Goal of the exercise: Each line of the records below that contains "enumerate" needs to be copied.

[Collected data]
= Beginning of Section =
-- pv_equiv track=rewrite | github.com/DavoDC/RivalsVidMaker | src/ai_prompt.py | _ko_summary
-- ===== SOURCE A (Python) =====
-- def _ko_summary(ko_tiers: dict[str, int]) -> str:
--     """Human-readable kill-tier summary. E.g. '2x QUAD, 1x PENTA'."""
--     if not ko_tiers:
--         return "(no Quad+ kills detected)"
--     tier_order = ["HEXA", "PENTA", "QUAD", "TRIPLE", "DOUBLE", "KO"]
--     parts = []
--     for t in tier_order:
--         if t in ko_tiers:
--             parts.append(f"{ko_tiers[t]}x {t}")
--     # Any unexpected tiers not in the ordered list
--     for t, n in ko_tiers.items():
--         if t not in tier_order:
--             parts.append(f"{n}x {t}")
--     return ", ".join(parts) if parts else "(no kills detected)"
-- ===== SOURCE B (Python) =====
-- def _ko_summary(ko_tiers: dict[str, int]) -> str:
--     """Human-readable kill-tier summary. E.g. '2x QUAD, 1x PENTA'."""
--     if not ko_tiers:
--         return "(no Quad+ kills detected)"
--     tier_order = ["HEXA", "PENTA", "QUAD", "TRIPLE", "DOUBLE", "KO"]
--     rank = {t: i for i, t in enumerate(tier_order)}
--     # one pass: drop each entry into its tier's bucket (unknown tiers last, insertion order)
--     buckets = [[] for _ in range(len(tier_order) + 1)]
--     for t, n in ko_tiers.items():
--         buckets[rank.get(t, len(tier_order))].append(f"{n}x {t}")
--     return ", ".join(part for bucket in buckets for part in bucket)
-- ===== Notes on version B (the rewrite author's own statement) =====
-- stated objective: alternative
-- what changed: B replaces A's two passes (an ordered scan over tier_order with membership tests plus a second leftover scan over the dict) by a single pass over the dict that drops each entry into a rank-indexed bucket (bucket sort by tier rank, unknown tiers in the last bucket), then flattens the buckets.
import Mathlib
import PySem

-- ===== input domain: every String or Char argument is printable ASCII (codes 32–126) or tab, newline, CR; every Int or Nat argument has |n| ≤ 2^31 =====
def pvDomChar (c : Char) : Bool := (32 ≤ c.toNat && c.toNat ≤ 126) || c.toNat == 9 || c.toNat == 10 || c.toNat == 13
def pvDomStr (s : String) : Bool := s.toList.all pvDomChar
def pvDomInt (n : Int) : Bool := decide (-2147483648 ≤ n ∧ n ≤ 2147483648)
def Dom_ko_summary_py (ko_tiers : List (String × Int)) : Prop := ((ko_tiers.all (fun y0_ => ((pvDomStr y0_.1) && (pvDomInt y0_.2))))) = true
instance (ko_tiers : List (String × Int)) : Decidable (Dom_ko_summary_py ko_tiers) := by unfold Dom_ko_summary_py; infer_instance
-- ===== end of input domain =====

-- B replaces A's two passes (ordered membership scan + leftover scan) by a single bucket pass; objective: alternative.


-- ===== PORT A =====
def pvTierOrder : List String := ["HEXA", "PENTA", "QUAD", "TRIPLE", "DOUBLE", "KO"]

-- f"{n}x {t}"
def pvFmt (n : Int) (t : String) : String := PySem.Str.join "" [PySem.Int.toStr n, "x ", t]

def ko_summary_py (ko_tiers : List (String × Int)) : String :=
  if ko_tiers = [] then "(no Quad+ kills detected)"
  else
    let d := PySem.Dict.mk ko_tiers
    let parts : List String := pvTierOrder.foldl
      (fun parts t => if d.contains t then parts ++ [pvFmt ((d.get? t).getD 0) t] else parts) []
    let parts := ko_tiers.foldl
      (fun parts tn => if !(pvTierOrder.contains tn.1) then parts ++ [pvFmt tn.2 tn.1] else parts) parts
    if parts ≠ [] then PySem.Str.join ", " parts else "(no kills detected)"

-- ===== PORT B =====
def ko_summary_py_alt (ko_tiers : List (String × Int)) : String :=
  if ko_tiers = [] then "(no Quad+ kills detected)"
  else
    let rank := PySem.Dict.ofList ((PySem.List.enumerate pvTierOrder).map (fun p => (p.2, p.1)))
    -- buckets[rank.get(t, 6)].append(...): the index is 0..6 by construction, so .toNat is exact here
    let buckets := ko_tiers.foldl
      (fun (buckets : List (List String)) tn =>
        let i := (rank.getD tn.1 6).toNat
        buckets.set i (buckets[i]! ++ [pvFmt tn.2 tn.1]))
      (List.replicate (pvTierOrder.length + 1) [])
    PySem.Str.join ", " buckets.flatten

-- ===== PRECONDITION & SPEC =====
-- Pre_ excludes association lists with duplicate keys: the argument is a Python dict, whose
-- association-list image always has pairwise-distinct keys, so nothing A can actually be called on is excluded.
def Pre_ko_summary_py (ko_tiers : List (String × Int)) : Prop := (ko_tiers.map Prod.fst).Nodup
instance (ko_tiers : List (String × Int)) : Decidable (Pre_ko_summary_py ko_tiers) := by unfold Pre_ko_summary_py; infer_instance
def pvWitness_ko_summary_py : (List (String × Int)) := [("QUAD", 2), ("PENTA", 1), ("ULTRA", 3)]
def Spec_ko_summary_py (ko_tiers : List (String × Int)) (out : String) : Prop := out = ko_summary_py_alt ko_tiers
instance (ko_tiers : List (String × Int)) (out : String) : Decidable (Spec_ko_summary_py ko_tiers out) := by unfold Spec_ko_summary_py; infer_instance

-- ===== CLAIM (what is proved, stated in full; the proofs are below) =====
def Claim_equal_ko_summary_py : Prop := ∀ (ko_tiers : List (String × Int)), Dom_ko_summary_py ko_tiers → Pre_ko_summary_py ko_tiers → Spec_ko_summary_py ko_tiers (ko_summary_py ko_tiers)

-- ===== LEMMAS AND PROOFS =====
def pvRankD : PySem.Dict String Int :=
  PySem.Dict.mk [("HEXA",0),("PENTA",1),("QUAD",2),("TRIPLE",3),("DOUBLE",4),("KO",5)]

theorem pvRank_eval :
    PySem.Dict.ofList ((PySem.List.enumerate pvTierOrder).map (fun p => (p.2, p.1))) = pvRankD := by
  decide

def pvRidx (t : String) : Nat := (pvRankD.getD t 6).toNat

theorem pvRidx_eq (t : String) : pvRidx t =
    if t = "HEXA" then 0 else if t = "PENTA" then 1 else if t = "QUAD" then 2
    else if t = "TRIPLE" then 3 else if t = "DOUBLE" then 4 else if t = "KO" then 5 else 6 := by
  simp only [pvRidx, pvRankD, PySem.Dict.getD_eq_get?_getD, PySem.Dict.get?_mk_cons]
  split_ifs <;> simp_all <;> rfl

def pvBucket (i : Nat) (l : List (String × Int)) : List String :=
  (l.filter (fun tn => pvRidx tn.1 == i)).map (fun tn => pvFmt tn.2 tn.1)

theorem pvBucket_cons (i : Nat) (tn : String × Int) (l : List (String × Int)) :
    pvBucket i (tn :: l) =
      (if pvRidx tn.1 = i then [pvFmt tn.2 tn.1] else []) ++ pvBucket i l := by
  by_cases h : pvRidx tn.1 = i <;> simp [pvBucket, h]

theorem pvBuckets_fold (l : List (String × Int)) (b0 b1 b2 b3 b4 b5 b6 : List String) :
    l.foldl (fun (buckets : List (List String)) tn =>
        buckets.set (pvRankD.getD tn.1 6).toNat
          (buckets[(pvRankD.getD tn.1 6).toNat]! ++ [pvFmt tn.2 tn.1]))
      [b0, b1, b2, b3, b4, b5, b6]
    = [b0 ++ pvBucket 0 l, b1 ++ pvBucket 1 l, b2 ++ pvBucket 2 l, b3 ++ pvBucket 3 l,
       b4 ++ pvBucket 4 l, b5 ++ pvBucket 5 l, b6 ++ pvBucket 6 l] := by
  induction l generalizing b0 b1 b2 b3 b4 b5 b6 with
  | nil => simp [pvBucket]
  | cons tn l ih =>
    have h := pvRidx_eq tn.1
    have hfold : (pvRankD.getD tn.1 6).toNat = pvRidx tn.1 := rfl
    simp only [List.foldl_cons, hfold, h]
    split_ifs with h1 h2 h3 h4 h5 h6 <;>
      simp_all [List.set, pvBucket_cons, List.getElem!_eq_getElem?_getD, List.append_assoc]

-- filter by a fixed key under Nodup keys = singleton from first-match lookup
theorem pvFilter_key (l : List (String × Int)) (h : (l.map Prod.fst).Nodup) (T : String) :
    l.filter (fun tn => tn.1 == T) =
      (match (PySem.Dict.mk l).get? T with
       | some v => [(T, v)]
       | none   => ([] : List (String × Int))) := by
  induction l with
  | nil => rfl
  | cons tn l ih =>
    obtain ⟨k, v⟩ := tn
    simp only [List.map_cons, List.nodup_cons] at h
    rw [List.filter_cons]
    by_cases hk : k = T
    · subst hk
      have hnone : l.filter (fun tn' => tn'.1 == k) = [] := by
        rw [List.filter_eq_nil_iff]
        intro x hx
        simp only [beq_iff_eq]
        intro hfst
        exact h.1 (hfst ▸ List.mem_map_of_mem hx)
      simp [PySem.Dict.get?_mk_cons, hnone]
    · simp [PySem.Dict.get?_mk_cons, hk, ih h.2]

theorem pvContains_iff (t : String) : pvTierOrder.contains t = true ↔ pvRidx t ≠ 6 := by
  rw [pvRidx_eq]
  simp only [pvTierOrder, List.contains_eq_mem, List.mem_cons, List.not_mem_nil, or_false,
    decide_eq_true_eq]
  split_ifs with h1 h2 h3 h4 h5 h6 <;> simp_all

theorem pvBucket6 (l : List (String × Int)) :
    pvBucket 6 l =
      (l.filter (fun tn => !(pvTierOrder.contains tn.1))).map (fun tn => pvFmt tn.2 tn.1) := by
  unfold pvBucket
  congr 1
  apply List.filter_congr
  intro tn _
  by_cases h : pvRidx tn.1 = 6
  · have hc : pvTierOrder.contains tn.1 = false := by
      by_contra hcc
      exact (pvContains_iff tn.1).mp (by simpa using hcc) h
    rw [h, hc]
    simp
  · have hc := (pvContains_iff tn.1).mpr h
    rw [hc]
    simp [h]

theorem pvBucket_known (l : List (String × Int)) (h : (l.map Prod.fst).Nodup)
    (i : Nat) (T : String)
    (hridx : ∀ t : String, pvRidx t = i ↔ t = T) :
    pvBucket i l =
      (if (PySem.Dict.mk l).contains T = true
       then [pvFmt (((PySem.Dict.mk l).get? T).getD 0) T] else []) := by
  unfold pvBucket
  have hfe : l.filter (fun tn => pvRidx tn.1 == i) = l.filter (fun tn => tn.1 == T) := by
    apply List.filter_congr; intro tn _
    simp [hridx tn.1]
  rw [hfe, pvFilter_key l h T, PySem.Dict.contains_eq_isSome_get?]
  cases (PySem.Dict.mk l).get? T <;> simp

theorem pvRidx_known (t : String) :
    (pvRidx t = 0 ↔ t = "HEXA") ∧ (pvRidx t = 1 ↔ t = "PENTA") ∧ (pvRidx t = 2 ↔ t = "QUAD")
    ∧ (pvRidx t = 3 ↔ t = "TRIPLE") ∧ (pvRidx t = 4 ↔ t = "DOUBLE") ∧ (pvRidx t = 5 ↔ t = "KO") := by
  rw [pvRidx_eq]
  split_ifs <;> simp_all

theorem ite_append_push {c : Prop} [Decidable c] (p : List String) (x : String) :
    (if c then p ++ [x] else p) = p ++ (if c then [x] else []) := by
  split_ifs <;> simp

theorem ko_summary_py_spec : Claim_equal_ko_summary_py := by
  intro l _ hpre
  unfold Spec_ko_summary_py ko_summary_py ko_summary_py_alt
  by_cases hnil : l = []
  · simp [hnil]
  · simp only [if_neg hnil, pvRank_eval,
      show List.replicate (pvTierOrder.length + 1) ([] : List String) = [[],[],[],[],[],[],[]] from rfl]
    rw [pvBuckets_fold l [] [] [] [] [] [] []]
    simp only [List.nil_append, List.flatten]
    -- A side: unfold the literal 6-step fold, push the appends out of the ifs
    rw [PySem.List.foldl_append_if]
    simp only [pvTierOrder, List.foldl_cons, List.foldl_nil, ite_append_push, List.nil_append]
    rw [show (List.filter
            (fun tn => !((["HEXA", "PENTA", "QUAD", "TRIPLE", "DOUBLE", "KO"] : List String).contains tn.1))
            l).map (fun tn => pvFmt tn.2 tn.1) = pvBucket 6 l from (pvBucket6 l).symm]
    rw [
        ← pvBucket_known l hpre 0 "HEXA" (fun t => (pvRidx_known t).1),
        ← pvBucket_known l hpre 1 "PENTA" (fun t => (pvRidx_known t).2.1),
        ← pvBucket_known l hpre 2 "QUAD" (fun t => (pvRidx_known t).2.2.1),
        ← pvBucket_known l hpre 3 "TRIPLE" (fun t => (pvRidx_known t).2.2.2.1),
        ← pvBucket_known l hpre 4 "DOUBLE" (fun t => (pvRidx_known t).2.2.2.2.1),
        ← pvBucket_known l hpre 5 "KO" (fun t => (pvRidx_known t).2.2.2.2.2)]
    have hne : pvBucket 0 l ++ (pvBucket 1 l ++ (pvBucket 2 l ++ (pvBucket 3 l ++
        (pvBucket 4 l ++ (pvBucket 5 l ++ pvBucket 6 l))))) ≠ [] := by
      obtain ⟨tn, l', rfl⟩ := List.exists_cons_of_ne_nil hnil
      have hmem : pvFmt tn.2 tn.1 ∈ pvBucket (pvRidx tn.1) (tn :: l') := by
        rw [pvBucket_cons]; simp
      have h6 : pvRidx tn.1 ≤ 6 := by rw [pvRidx_eq]; split_ifs <;> omega
      set i := pvRidx tn.1 with hi
      intro hzero
      simp only [List.append_eq_nil_iff] at hzero
      interval_cases i <;> simp_all
    simp only [List.append_assoc]
    rw [if_pos hne]
    simp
= End of Section =
Task response:
--     rank = {t: i for i, t in enumerate(tier_order)}
    let rank := PySem.Dict.ofList ((PySem.List.enumerate pvTierOrder).map (fun p => (p.2, p.1)))
    PySem.Dict.ofList ((PySem.List.enumerate pvTierOrder).map (fun p => (p.2, p.1))) = pvRankD := by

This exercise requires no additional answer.